From the line containing "r2 :: rest =>" down to the line containing "digit_binary_one = int(padded_binary_one[i])" in the records below, reproduce every line exactly, ends included, and omit all others.

(Saved entries)
[Start of Attachment]
-- proof-side abbreviations
def pvQ (p : Nat) : Bool := p &&& (p - 1) != 0                    -- "p is not a power of two"
def pvBL (p : Nat) : Nat := PySem.Int.bitLength (p : Int)
def pvCnt (p : Nat) : Nat := (List.range' 1 (p - 1)).countP pvQ  -- data positions below p
def pvF (V : List String) (m i : Nat) : String :=
  if (i + 1) &&& i == 0 then "_"
  else if pvCnt (i + 1) < m then V.getD (pvCnt (i + 1)) "" else "0"

theorem hesaplaGo_spec (m : Nat) : ∀ r0 : Nat,
    r0 ≤ hesaplaGo m r0 ∧ m + hesaplaGo m r0 + 1 ≤ 2 ^ hesaplaGo m r0 ∧
      ∀ r', r0 ≤ r' → r' < hesaplaGo m r0 → 2 ^ r' < m + r' + 1 := by
  intro r0
  induction r0 using hesaplaGo.induct (m := m) with
  | case1 r0 h ih =>
    have hgo : hesaplaGo m r0 = hesaplaGo m (r0 + 1) := by rw [hesaplaGo, if_pos h]
    rw [hgo]
    obtain ⟨ih1, ih2, ih3⟩ := ih
    refine ⟨by omega, ih2, ?_⟩
    intro r' h1 h2
    rcases Nat.eq_or_lt_of_le h1 with h3 | h3
    · subst h3; exact h
    · exact ih3 r' h3 h2
  | case2 r0 h =>
    have hgo : hesaplaGo m r0 = r0 := by rw [hesaplaGo, if_neg h]
    rw [hgo]
    exact ⟨le_rfl, by omega, by omega⟩

-- bit-length facts (pvBL is Python's bit_length on naturals)
theorem pvBL_zero : pvBL 0 = 0 := by decide

theorem pvBL_lt (x : Nat) : x < 2 ^ pvBL x := by
  have h := PySem.Int.lt_two_pow_bitLength (x : Int)
  simpa [pvBL] using h

theorem pvBL_le (x : Nat) (hx : x ≠ 0) : 2 ^ (pvBL x - 1) ≤ x := by
  have h := PySem.Int.two_pow_bitLength_le (x : Int) (by exact_mod_cast hx)
  simpa [pvBL] using h

theorem pvBL_pos (x : Nat) (hx : 0 < x) : 1 ≤ pvBL x := by
  by_contra h
  have h0 : pvBL x = 0 := by omega
  have h1 := pvBL_lt x
  rw [h0] at h1
  simp at h1
  omega

theorem pvBL_eq_of (x b : Nat) (hb : 0 < b) (h1 : 2 ^ (b - 1) ≤ x) (h2 : x < 2 ^ b) :
    pvBL x = b := by
  have hx : 0 < x := lt_of_lt_of_le (Nat.pow_pos (by omega)) h1
  have hlt := pvBL_lt x
  have hle := pvBL_le x (by omega)
  by_contra hne
  rcases Nat.lt_or_ge (pvBL x) b with hc | hc
  · have : 2 ^ pvBL x ≤ 2 ^ (b - 1) := Nat.pow_le_pow_right (by omega) (by omega)
    omega
  · have hc' : b < pvBL x := by omega
    have : 2 ^ b ≤ 2 ^ (pvBL x - 1) := Nat.pow_le_pow_right (by omega) (by omega)
    omega

theorem pvBL_le_of_lt (x b : Nat) (h : x < 2 ^ b) : pvBL x ≤ b := by
  rcases Nat.eq_zero_or_pos x with h0 | h0
  · subst h0; simp [pvBL_zero]
  · by_contra hc
    have hle := pvBL_le x (by omega)
    have : 2 ^ b ≤ 2 ^ (pvBL x - 1) := Nat.pow_le_pow_right (by omega) (by omega)
    omega

theorem pvBL_pow (k : Nat) : pvBL (2 ^ k) = k + 1 :=
  pvBL_eq_of _ _ (by omega) (by simp)
    (by have := Nat.pow_lt_pow_succ (a := 2) (n := k) (by omega); simpa using this)

theorem pvBL_two_mul (q : Nat) (hq : 0 < q) : pvBL (2 * q) = pvBL q + 1 := by
  have h : PySem.Int.bitLength ((2 * q : Nat) : Int)
      = PySem.Int.bitLength ((2 * q / 2 : Nat) : Int) + 1 := PySem.Int.bitLength_natCast (by omega)
  have h2 : (2 * q) / 2 = q := by omega
  rw [h2] at h
  simpa [pvBL] using h

theorem pvBL_two_mul_add_one (q : Nat) : pvBL (2 * q + 1) = pvBL q + 1 := by
  have h : PySem.Int.bitLength ((2 * q + 1 : Nat) : Int)
      = PySem.Int.bitLength (((2 * q + 1) / 2 : Nat) : Int) + 1 := PySem.Int.bitLength_natCast (by omega)
  have h2 : (2 * q + 1) / 2 = q := by omega
  rw [h2] at h
  simpa [pvBL] using h

-- bit computations for the power-of-two test
theorem pvBand_even (q : Nat) (hq : 0 < q) : (2 * q) &&& (2 * q - 1) = 2 * (q &&& (q - 1)) := by
  apply Nat.eq_of_testBit_eq
  intro i
  cases i with
  | zero =>
    rw [Nat.testBit_and]
    simp only [Nat.testBit_zero]
    have e1 : (2 * q) % 2 = 0 := by omega
    have e2 : (2 * (q &&& (q - 1))) % 2 = 0 := by omega
    rw [e1, e2]
    simp
  | succ j =>
    rw [Nat.testBit_and]
    simp only [Nat.testBit_succ]
    have e1 : (2 * q) / 2 = q := by omega
    have e2 : (2 * q - 1) / 2 = q - 1 := by omega
    have e3 : (2 * (q &&& (q - 1))) / 2 = q &&& (q - 1) := by omega
    rw [e1, e2, e3, ← Nat.testBit_and]

theorem pvBand_odd (q : Nat) : (2 * q + 1) &&& (2 * q) = 2 * q := by
  apply Nat.eq_of_testBit_eq
  intro i
  cases i with
  | zero =>
    rw [Nat.testBit_and]
    simp only [Nat.testBit_zero]
    have e1 : (2 * q + 1) % 2 = 1 := by omega
    have e2 : (2 * q) % 2 = 0 := by omega
    rw [e1, e2]
    simp
  | succ j =>
    rw [Nat.testBit_and]
    simp only [Nat.testBit_succ]
    have e1 : (2 * q + 1) / 2 = q := by omega
    have e2 : (2 * q) / 2 = q := by omega
    rw [e1, e2, Bool.and_self]

-- the power-of-two test: p & (p-1) == 0  ↔  p = 2^(p.bit_length()-1)
theorem pvPow2_iff : ∀ p : Nat, 0 < p → (((p &&& (p - 1)) == 0) = true ↔ p = 2 ^ (pvBL p - 1)) := by
  intro p
  induction p using Nat.strong_induction_on with
  | _ p ih =>
    intro hp
    rcases Nat.even_or_odd p with ⟨q, hq⟩ | ⟨q, hq⟩
    · have hq1 : 0 < q := by omega
      have hpe : p = 2 * q := by omega
      subst hpe
      have ihq := ih q (by omega) hq1
      have hbl : pvBL (2 * q) = pvBL q + 1 := pvBL_two_mul q hq1
      rw [pvBand_even q hq1, hbl]
      have hblp : 1 ≤ pvBL q := pvBL_pos q hq1
      have hpow : 2 ^ pvBL q = 2 * 2 ^ (pvBL q - 1) := by
        have h := pow_succ 2 (pvBL q - 1)
        have e : pvBL q - 1 + 1 = pvBL q := by omega
        rw [e] at h
        omega
      have e2 : pvBL q + 1 - 1 = pvBL q := by omega
      rw [e2]
      constructor
      · intro h
        have h2 : q &&& (q - 1) = 0 := by
          have h3 : 2 * (q &&& (q - 1)) = 0 := by simpa using h
          omega
        have h4 := ihq.mp (by simp [h2])
        omega
      · intro h
        have hq3 : q = 2 ^ (pvBL q - 1) := by omega
        have h4 := ihq.mpr hq3
        have h5 : q &&& (q - 1) = 0 := by simpa using h4
        simp [h5]
    · have hpe : p = 2 * q + 1 := by omega
      subst hpe
      rcases Nat.eq_zero_or_pos q with h0 | h1
      · subst h0; decide
      · have hbl : pvBL (2 * q + 1) = pvBL q + 1 := pvBL_two_mul_add_one q
        have e : 2 * q + 1 - 1 = 2 * q := by omega
        rw [e, pvBand_odd q, hbl]
        have hblp : 1 ≤ pvBL q := pvBL_pos q h1
        have hpow : 2 ^ (pvBL q + 1 - 1) = 2 * 2 ^ (pvBL q - 1) := by
          have e2 : pvBL q + 1 - 1 = (pvBL q - 1) + 1 := by omega
          rw [e2, pow_succ]
          omega
        constructor
        · intro h
          have h2 : 2 * q = 0 := by simpa using h
          omega
        · intro h
          rw [hpow] at h
          exact absurd h (by omega)

-- bit-length step: bl(k+1) = bl(k) + [k+1 is a power of two]
theorem pvBL_succ (k : Nat) :
    pvBL (k + 1) = pvBL k + (if ((k + 1) &&& k == 0) = true then 1 else 0) := by
  rcases Nat.eq_zero_or_pos k with h0 | h1
  · subst h0; decide
  · have hb := pvBL_pos k h1
    have hb1 := pvBL_le k (by omega)
    have hb2 := pvBL_lt k
    by_cases h : k + 1 = 2 ^ pvBL k
    · have hble : pvBL (k + 1) = pvBL k + 1 := by
        apply pvBL_eq_of _ _ (by omega)
        · have e : pvBL k + 1 - 1 = pvBL k := by omega
          rw [e]
          omega
        · have hp2 : 2 ^ (pvBL k + 1) = 2 ^ pvBL k * 2 := pow_succ 2 (pvBL k)
          omega
      have htest : (((k + 1) &&& k) == 0) = true := by
        have h2 := (pvPow2_iff (k + 1) (by omega)).mpr (by
          rw [hble]
          have e : pvBL k + 1 - 1 = pvBL k := by omega
          rw [e]
          exact h)
        simpa using h2
      rw [hble, if_pos htest]
    · have hlt : k + 1 < 2 ^ pvBL k := by omega
      have hble : pvBL (k + 1) = pvBL k :=
        pvBL_eq_of _ _ (by omega) (by omega) hlt
      have htest : ¬ (((k + 1) &&& k) == 0) = true := by
        intro hc
        have h2 := (pvPow2_iff (k + 1) (by omega)).mp (by simpa using hc)
        rw [hble] at h2
        omega
      rw [hble, if_neg htest]
      omega
-- pv_equiv track=rewrite | github.com/Asim-2000/HackerRank-Solutions | King.py | multiply_clock_wise_rot
-- ===== SOURCE A (Python) =====
-- def multiply_clock_wise_rot(x, y, k, a):
--     return [[
--         a[0][i] + (x - y) * a[1][i] + (k + x + y) * a[2][i]
--         for i in range(3)
--     ], [
--         -a[2][i]
--         for i in range(3)
--     ], [
--         a[1][i]
--         for i in range(3)
--     ]]
-- ===== SOURCE B (Python) =====
-- def multiply_clock_wise_rot(x, y, k, a):
--     M = [[1, x - y, k + x + y], [0, 0, -1], [0, 1, 0]]
--     return [[sum(M[r][j] * a[j][c] for j in range(3)) for c in range(3)]
--             for r in range(3)]
-- ===== Notes on version B (the rewrite author's own statement) =====
-- stated objective: alternative
-- what changed: B builds the explicit 3x3 transform matrix M = [[1, x-y, k+x+y],[0,0,-1],[0,1,0]] and computes the result by a uniform triple-nested matrix multiplication M @ a, instead of A's three hardcoded per-row comprehensions.
import Mathlib
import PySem

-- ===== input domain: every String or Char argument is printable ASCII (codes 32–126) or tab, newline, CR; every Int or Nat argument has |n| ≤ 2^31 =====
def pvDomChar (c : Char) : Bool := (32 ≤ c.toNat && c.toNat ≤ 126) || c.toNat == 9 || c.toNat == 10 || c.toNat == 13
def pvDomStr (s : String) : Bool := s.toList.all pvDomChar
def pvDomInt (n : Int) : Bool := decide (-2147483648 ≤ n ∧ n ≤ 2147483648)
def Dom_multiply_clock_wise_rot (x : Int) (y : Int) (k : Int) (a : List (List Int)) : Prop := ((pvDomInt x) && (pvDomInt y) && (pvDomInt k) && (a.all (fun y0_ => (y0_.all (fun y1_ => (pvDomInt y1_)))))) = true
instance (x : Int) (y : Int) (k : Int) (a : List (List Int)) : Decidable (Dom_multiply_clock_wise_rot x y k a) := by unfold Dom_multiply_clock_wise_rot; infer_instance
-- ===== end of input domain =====

-- B replaces A's three hardcoded row comprehensions by an explicit 3x3 transform matrix
-- multiplied against a with a uniform triple-nested loop (alternative decomposition, same cost).

-- ===== PORT A =====
-- a[r][i] under Pre_ (all indices in range); pyGetD is exact there
def multiply_clock_wise_rot (x : Int) (y : Int) (k : Int) (a : List (List Int)) : List (List Int) :=
  [ (PySem.List.pyRange 0 3 1).map (fun i =>
      PySem.List.pyGetD (PySem.List.pyGetD a 0 []) i 0
        + (x - y) * PySem.List.pyGetD (PySem.List.pyGetD a 1 []) i 0
        + (k + x + y) * PySem.List.pyGetD (PySem.List.pyGetD a 2 []) i 0)
  , (PySem.List.pyRange 0 3 1).map (fun i =>
      -(PySem.List.pyGetD (PySem.List.pyGetD a 2 []) i 0))
  , (PySem.List.pyRange 0 3 1).map (fun i =>
      PySem.List.pyGetD (PySem.List.pyGetD a 1 []) i 0) ]

-- ===== PORT B =====
def multiply_clock_wise_rot_alt (x : Int) (y : Int) (k : Int) (a : List (List Int)) : List (List Int) :=
  let M : List (List Int) := [[1, x - y, k + x + y], [0, 0, -1], [0, 1, 0]]
  (PySem.List.pyRange 0 3 1).map (fun r =>
    (PySem.List.pyRange 0 3 1).map (fun c =>
      (PySem.List.pyRange 0 3 1).foldl (fun s j =>
        s + PySem.List.pyGetD (PySem.List.pyGetD M r []) j 0
              * PySem.List.pyGetD (PySem.List.pyGetD a j []) c 0) 0))

-- ===== PRECONDITION & SPEC =====
-- Pre_: A raises IndexError unless a has at least 3 rows and each of the first 3 rows has at least 3 entries.
def Pre_multiply_clock_wise_rot (x : Int) (y : Int) (k : Int) (a : List (List Int)) : Prop :=
  3 ≤ a.length ∧ (a.take 3).all (fun r => decide (3 ≤ r.length)) = true
instance (x : Int) (y : Int) (k : Int) (a : List (List Int)) : Decidable (Pre_multiply_clock_wise_rot x y k a) := by unfold Pre_multiply_clock_wise_rot; infer_instance
def pvWitness_multiply_clock_wise_rot : Int × Int × Int × List (List Int) :=
  (1, 2, 3, [[1, 2, 3], [4, 5, 6], [7, 8, 9]])

def Spec_multiply_clock_wise_rot (x : Int) (y : Int) (k : Int) (a : List (List Int)) (out : List (List Int)) : Prop := out = multiply_clock_wise_rot_alt x y k a
instance (x : Int) (y : Int) (k : Int) (a : List (List Int)) (out : List (List Int)) : Decidable (Spec_multiply_clock_wise_rot x y k a out) := by unfold Spec_multiply_clock_wise_rot; infer_instance

-- ===== CLAIM (what is proved, stated in full; the proofs are below) =====
def Claim_equal_multiply_clock_wise_rot : Prop := ∀ (x : Int) (y : Int) (k : Int) (a : List (List Int)), Dom_multiply_clock_wise_rot x y k a → Pre_multiply_clock_wise_rot x y k a → Spec_multiply_clock_wise_rot x y k a (multiply_clock_wise_rot x y k a)

-- ===== LEMMAS AND PROOFS =====
theorem pvG0 {α : Type} (a : α) (l : List α) (d : α) : PySem.List.pyGetD (a :: l) 0 d = a := by
  simp [PySem.List.pyGetD, PySem.List.pyGet?, PySem.List.pyIdx?]

theorem pvG1 {α : Type} (a b : α) (l : List α) (d : α) : PySem.List.pyGetD (a :: b :: l) 1 d = b := by
  simp [PySem.List.pyGetD, PySem.List.pyGet?, PySem.List.pyIdx?]

theorem pvG2 {α : Type} (a b c : α) (l : List α) (d : α) : PySem.List.pyGetD (a :: b :: c :: l) 2 d = c := by
  have h2 : (2:Int) ≤ (l.length:Int) + 1 + 1 := by omega
  simp [PySem.List.pyGetD, PySem.List.pyGet?, PySem.List.pyIdx?, h2]

theorem pvRange3 : PySem.List.pyRange 0 3 1 = [0, 1, 2] := by decide

-- ===== VERDICT (by name: the statement is the Claim_ definition above) =====
theorem multiply_clock_wise_rot_spec : Claim_equal_multiply_clock_wise_rot := by
  intro x y k a _hdom hpre
  obtain ⟨hlen, hrows⟩ := hpre
  match a with
  | [] => simp at hlen
  | [_] => simp at hlen
  | [_, _] => simp at hlen
  | r0 :: r1 :: r2 :: rest =>
    simp only [List.take, List.all_cons, Bool.and_eq_true, decide_eq_true_eq, List.all_nil] at hrows
    obtain ⟨h0, h1, h2, -⟩ := hrows
    match r0, h0 with
    | a00 :: a01 :: a02 :: _, _ =>
    match r1, h1 with
    | a10 :: a11 :: a12 :: _, _ =>
    match r2, h2 with
    | a20 :: a21 :: a22 :: _, _ =>
      show _ = _
      simp only [multiply_clock_wise_rot, multiply_clock_wise_rot_alt, pvRange3,
        List.map_cons, List.map_nil, List.foldl_cons, List.foldl_nil,
        pvG0, pvG1, pvG2]
      norm_num
-- pv_equiv track=rewrite | github.com/AmazingCodeLines/python-exercises | Beginner/challenge12_3.py | subtraction_of_binaries
-- ===== SOURCE A (Python) =====
-- def subtraction_of_binaries(padded_binary_one, padded_binary_two):
--     difference_of_binaries = []
--     borrow = 0
--
--     for i in range(len(padded_binary_one) - 1, -1, -1):
--
--         digit_binary_one = int(padded_binary_one[i])
--         digit_binary_two = int(padded_binary_two[i])
--
--         if borrow != 0:
--             digit_binary_one -= 1
--             borrow = 0
--
--         if digit_binary_one < digit_binary_two:
--             digit_binary_one += 2
--             borrow = 1
--
--         bit_result = digit_binary_one - digit_binary_two
--         difference_of_binaries.append(str(bit_result))
--
--     difference_of_binaries.reverse()
--
--     return ''.join(difference_of_binaries)
-- ===== SOURCE B (Python) =====
-- def subtraction_of_binaries(padded_binary_one, padded_binary_two):
--     bits = []
--     for i in range(len(padded_binary_one)):
--         # a borrow arrives at position i exactly when the remaining lower-order
--         # part of the minuend is smaller than that of the subtrahend
--         borrow = padded_binary_one[i + 1:] < padded_binary_two[i + 1:]
--         bit = int(padded_binary_one[i]) - borrow - int(padded_binary_two[i])
--         bits.append(str(bit + 2 if bit < 0 else bit))
--     return ''.join(bits)
-- ===== Notes on version B (the rewrite author's own statement) =====
-- stated objective: alternative
-- what changed: Replaces A's stateful LSB-to-MSB loop that threads a borrow flag with a stateless MSB-first pass that recomputes each position's incoming borrow directly as a lexicographic comparison of the remaining suffixes; Pre_ restricts to equal-length digit strings, excluding a strictly longer second string whose unread tail A silently ignores.
-- outside the precondition, e.g. on subtraction_of_binaries('10', '011'): A returns '01', B returns '00'
import Mathlib
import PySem

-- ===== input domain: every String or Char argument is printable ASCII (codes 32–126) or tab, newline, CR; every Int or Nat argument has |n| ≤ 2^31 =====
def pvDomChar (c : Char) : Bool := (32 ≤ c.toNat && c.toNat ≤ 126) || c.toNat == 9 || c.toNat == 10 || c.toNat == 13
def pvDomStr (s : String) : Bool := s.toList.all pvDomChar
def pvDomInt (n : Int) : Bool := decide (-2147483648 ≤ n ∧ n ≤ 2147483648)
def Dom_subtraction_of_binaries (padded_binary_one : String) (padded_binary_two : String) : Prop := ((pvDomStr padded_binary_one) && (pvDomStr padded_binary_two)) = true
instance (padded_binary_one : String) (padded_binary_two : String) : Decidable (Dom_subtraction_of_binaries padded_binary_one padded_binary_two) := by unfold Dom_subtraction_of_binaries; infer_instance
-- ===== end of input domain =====

-- B replaces A's carried-borrow LSB-to-MSB loop by a stateless MSB-first pass:
-- the borrow entering each position is recomputed directly as a lexicographic
-- comparison of the remaining suffixes (objective: alternative; not faster —
-- the suffix comparison makes B O(n^2)).

-- ===== PORT A =====
-- Loop body of A's for-loop (named so the proofs can speak about one fold step).
-- int(s[i]): s[i] is pyGet? (none = IndexError; the default ' ' is never read inside Pre_),
-- int of that 1-char string is PySem.Int.ofChars? (none = ValueError, unreachable inside Pre_).
def pvABody (l1 l2 : List Char) (st : List (List Char) × Int) (i : Int) : List (List Char) × Int :=
  let d1 := (PySem.Int.ofChars? [(PySem.List.pyGet? l1 i).getD ' ']).getD 0
  let d2 := (PySem.Int.ofChars? [(PySem.List.pyGet? l2 i).getD ' ']).getD 0
  let d1' := if st.2 ≠ 0 then d1 - 1 else d1
  let bw1 := if st.2 ≠ 0 then (0 : Int) else st.2
  let d1'' := if d1' < d2 then d1' + 2 else d1'
  let bw2 := if d1' < d2 then (1 : Int) else bw1
  (st.1 ++ [PySem.Int.toChars (d1'' - d2)], bw2)

def subtraction_of_binaries (padded_binary_one : String) (padded_binary_two : String) : String :=
  let l1 := padded_binary_one.toList
  let l2 := padded_binary_two.toList
  let res := (PySem.List.pyRange (PySem.List.len l1 - 1) (-1) (-1)).foldl (pvABody l1 l2) ([], 0)
  String.mk (PySem.Chars.join [] res.1.reverse)

-- ===== PORT B =====
-- Python's '<' on strings, hand-ported (exact: lexicographic by code point,
-- a strict prefix is smaller).
def pvLexLt : List Char → List Char → Bool
  | [], [] => false
  | [], _ :: _ => true
  | _ :: _, [] => false
  | a :: x, b :: y => if a < b then true else if b < a then false else pvLexLt x y

-- Loop body of B's for-loop: slices are PySem.List.slice, s[i] is pyGet?,
-- int(c) is PySem.Int.ofChars? (defaults unreachable inside Pre_),
-- bool borrow used as an int is 1/0.
def pvBBody (l1 l2 : List Char) (acc : List (List Char)) (i : Int) : List (List Char) :=
  let borrow : Int :=
    if pvLexLt (PySem.List.slice l1 (some (i + 1)) none) (PySem.List.slice l2 (some (i + 1)) none)
    then 1 else 0
  let bit := (PySem.Int.ofChars? [(PySem.List.pyGet? l1 i).getD ' ']).getD 0 - borrow
              - (PySem.Int.ofChars? [(PySem.List.pyGet? l2 i).getD ' ']).getD 0
  acc ++ [PySem.Int.toChars (if bit < 0 then bit + 2 else bit)]

def subtraction_of_binaries_alt (padded_binary_one : String) (padded_binary_two : String) : String :=
  let l1 := padded_binary_one.toList
  let l2 := padded_binary_two.toList
  let bits := (PySem.List.pyRange 0 (PySem.List.len l1) 1).foldl (pvBBody l1 l2) []
  String.mk (PySem.Chars.join [] bits)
[End of Attachment]
REPLY TO THE TASK:
  | r0 :: r1 :: r2 :: rest =>
    simp only [List.take, List.all_cons, Bool.and_eq_true, decide_eq_true_eq, List.all_nil] at hrows
    obtain ⟨h0, h1, h2, -⟩ := hrows
    match r0, h0 with
    | a00 :: a01 :: a02 :: _, _ =>
    match r1, h1 with
    | a10 :: a11 :: a12 :: _, _ =>
    match r2, h2 with
    | a20 :: a21 :: a22 :: _, _ =>
      show _ = _
      simp only [multiply_clock_wise_rot, multiply_clock_wise_rot_alt, pvRange3,
        List.map_cons, List.map_nil, List.foldl_cons, List.foldl_nil,
        pvG0, pvG1, pvG2]
      norm_num
-- pv_equiv track=rewrite | github.com/AmazingCodeLines/python-exercises | Beginner/challenge12_3.py | subtraction_of_binaries
-- ===== SOURCE A (Python) =====
-- def subtraction_of_binaries(padded_binary_one, padded_binary_two):
--     difference_of_binaries = []
--     borrow = 0
--
--     for i in range(len(padded_binary_one) - 1, -1, -1):
--
--         digit_binary_one = int(padded_binary_one[i])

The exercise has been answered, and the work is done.